A while ago, I stumbled upon a fantastic write-up from the New York Times about structured predictions using conditional random fields (CRFs). However, if you look at when the article was released, you'll notice it was released in 2015. At the time of writing, that's over 3 years ago. NLP has come a long way since then, with the advent of LSTMs, word embeddings, and sequence-to-sequence modelling. I firmly believe that the use of recurrent neural networks can improve upon the overall ability of the tagger.
For more about my decision-making process, check out PROCESS.md.
The computer I'm currently using to train my model has an Intel Core i5 processor and a NVIDIA GEFORCE GTX 1070 GPU.
I've included the data I used to train my model, which can be found in the data
folder.
In addition, the original New York Times CSV file that I partitioned into my datasets can be found there as well.
All files ending in .tags
are CRF++-formatted files, all ending in .seqtags
are formatted in AllenNLP SequenceTaggingDatasetReader
-requested format. These are used as the input to my model.
If you want to run the experiment with a different dataset, simply remove everything from the data
directory except for nyt-ingredients-snapshot-2015.csv
,
and type:
./create_data.sh
Due to the nature of LSTMs, training this model on a CPU will take a while. If you're okay with the wait, go ahead and train away! Otherwise, I'd recommend using a GPU for training, or loading the pre-built model from an archive.
To train the model (assuming you have AllenNLP installed), simply type
allennlp train config.jsonnet -s <your desired serialization folder here>
Assumptions:
- You have Docker installed
- You are okay with waiting a bit for the CRF to train (like an hour) on your CPU (no GPU options available)
- You have the dataset provided or have generated your own data.

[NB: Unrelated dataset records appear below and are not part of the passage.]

-- pv_equiv track=rewrite | github.com/polyphony-dev/polyphony | tests/loop/while01.py | while01
-- ===== SOURCE A (Python) =====
-- def while01(x):
--     s1 = 0
--     s2 = 0
--     i = 0
--     while i < x:
--         s1 += i
--         s2 += i
--         i = i + 1
--     return s1 + s2
-- ===== SOURCE B (Python) =====
-- def while01(x):
--     # closed form: 2 * sum(0..x-1) = x*(x-1) for x >= 1, else 0
--     return x * (x - 1) if x >= 1 else 0
-- ===== Notes on version B (the rewrite author's own statement) =====
-- stated objective: faster
-- what changed: replaced the counting while-loop (two accumulators summing 0..x-1) by the closed form x*(x-1) for x >= 1 and 0 otherwise
import Mathlib
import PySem

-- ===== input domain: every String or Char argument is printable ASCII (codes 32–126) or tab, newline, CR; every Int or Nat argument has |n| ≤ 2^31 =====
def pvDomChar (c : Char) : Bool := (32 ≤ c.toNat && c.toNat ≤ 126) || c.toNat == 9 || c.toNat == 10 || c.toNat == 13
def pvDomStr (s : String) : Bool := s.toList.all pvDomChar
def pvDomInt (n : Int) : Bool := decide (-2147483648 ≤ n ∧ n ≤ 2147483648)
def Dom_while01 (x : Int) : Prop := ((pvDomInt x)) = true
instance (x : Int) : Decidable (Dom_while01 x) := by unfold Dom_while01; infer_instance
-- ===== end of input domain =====

-- B replaces A's O(x) counting loop by the O(1) closed form x*(x-1) (for x ≥ 1, else 0).

-- ===== PORT A =====
-- the while loop, fuel = number of remaining iterations (x - i), state (i, s1, s2)
def while01Go (x : Int) : Nat → Int → Int → Int → Int
  | 0, _, s1, s2 => s1 + s2
  | n + 1, i, s1, s2 =>
      if i < x then while01Go x n (i + 1) (s1 + i) (s2 + i)
      else s1 + s2

def while01 (x : Int) : Int := while01Go x x.toNat 0 0 0

-- ===== PORT B =====
def while01_alt (x : Int) : Int := if x ≥ 1 then x * (x - 1) else 0

-- ===== PRECONDITION & SPEC =====
def Spec_while01 (x : Int) (out : Int) : Prop := out = while01_alt x
instance (x : Int) (out : Int) : Decidable (Spec_while01 x out) := by unfold Spec_while01; infer_instance

-- ===== CLAIM (what is proved, stated in full; the proofs are below) =====
def Claim_equal_while01 : Prop := ∀ (x : Int), Dom_while01 x → Spec_while01 x (while01 x)

-- ===== LEMMAS AND PROOFS =====

theorem while01Go_invariant (x : Int) (fuel : Nat) :
    ∀ (i s1 s2 : Int), i ≤ x → (fuel : Int) = x - i →
      while01Go x fuel i s1 s2 = s1 + s2 + x * (x - 1) - i * (i - 1) := by
  induction fuel with
  | zero =>
      intro i s1 s2 hle hf
      have hix : i = x := by omega
      subst hix
      simp [while01Go]
  | succ n ih =>
      intro i s1 s2 hle hf
      have hlt : i < x := by omega
      rw [while01Go, if_pos hlt,
        ih (i + 1) (s1 + i) (s2 + i) (by omega) (by push_cast at hf; omega)]
      ring

-- ===== VERDICT (by name: the statement is the Claim_ definition above) =====
theorem while01_spec : Claim_equal_while01 := by
  intro x _
  unfold Spec_while01 while01 while01_alt
  by_cases hx : x ≥ 1
  · rw [while01Go_invariant x x.toNat 0 0 0 (by omega) (by omega), if_pos hx]
    ring
  · have : x.toNat = 0 := by omega
    rw [this, if_neg hx]
    simp [while01Go]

If, for whatever reason, you'd like to train the CRF, you can do so by typing:
./evaluate_crf.sh
This script will create two files in data/crf_results
: results.txt
, and test.tags
.
In results.txt
, you'll notice that the input looks something like...
# 0.391376
1 I1 L12 NoCAP NoPAREN B-QTY/0.989924
cup I2 L12 NoCAP NoPAREN B-UNIT/0.960915
carrot I3 L12 NoCAP NoPAREN B-NAME/0.959627
juice I4 L12 NoCAP NoPAREN I-NAME/0.951555
Any line prefixed with a #
sign must be removed, and everything after (and including) the /
character should also be removed.
After processing, the file should look more like:
1 I1 L12 NoCAP NoPAREN B-QTY
cup I2 L12 NoCAP NoPAREN B-UNIT
carrot I3 L12 NoCAP NoPAREN B-NAME
juice I4 L12 NoCAP NoPAREN I-NAME
This can be done with a couple solid find-and-replace operations, so I'll leave that up to you.
Conditional random fields are surprisingly effective at tagging these sentences. I want to beat the NYT's model, and not by just a little, but by a significant margin.
I'm tired of just blindly bumbling around when using deep learning. I want to build something, and know why I built it. Up until now, it's been mostly trial-and-error. I'd like to be able to at least justify my system architecture and learn a little more about the space of sequence tagging.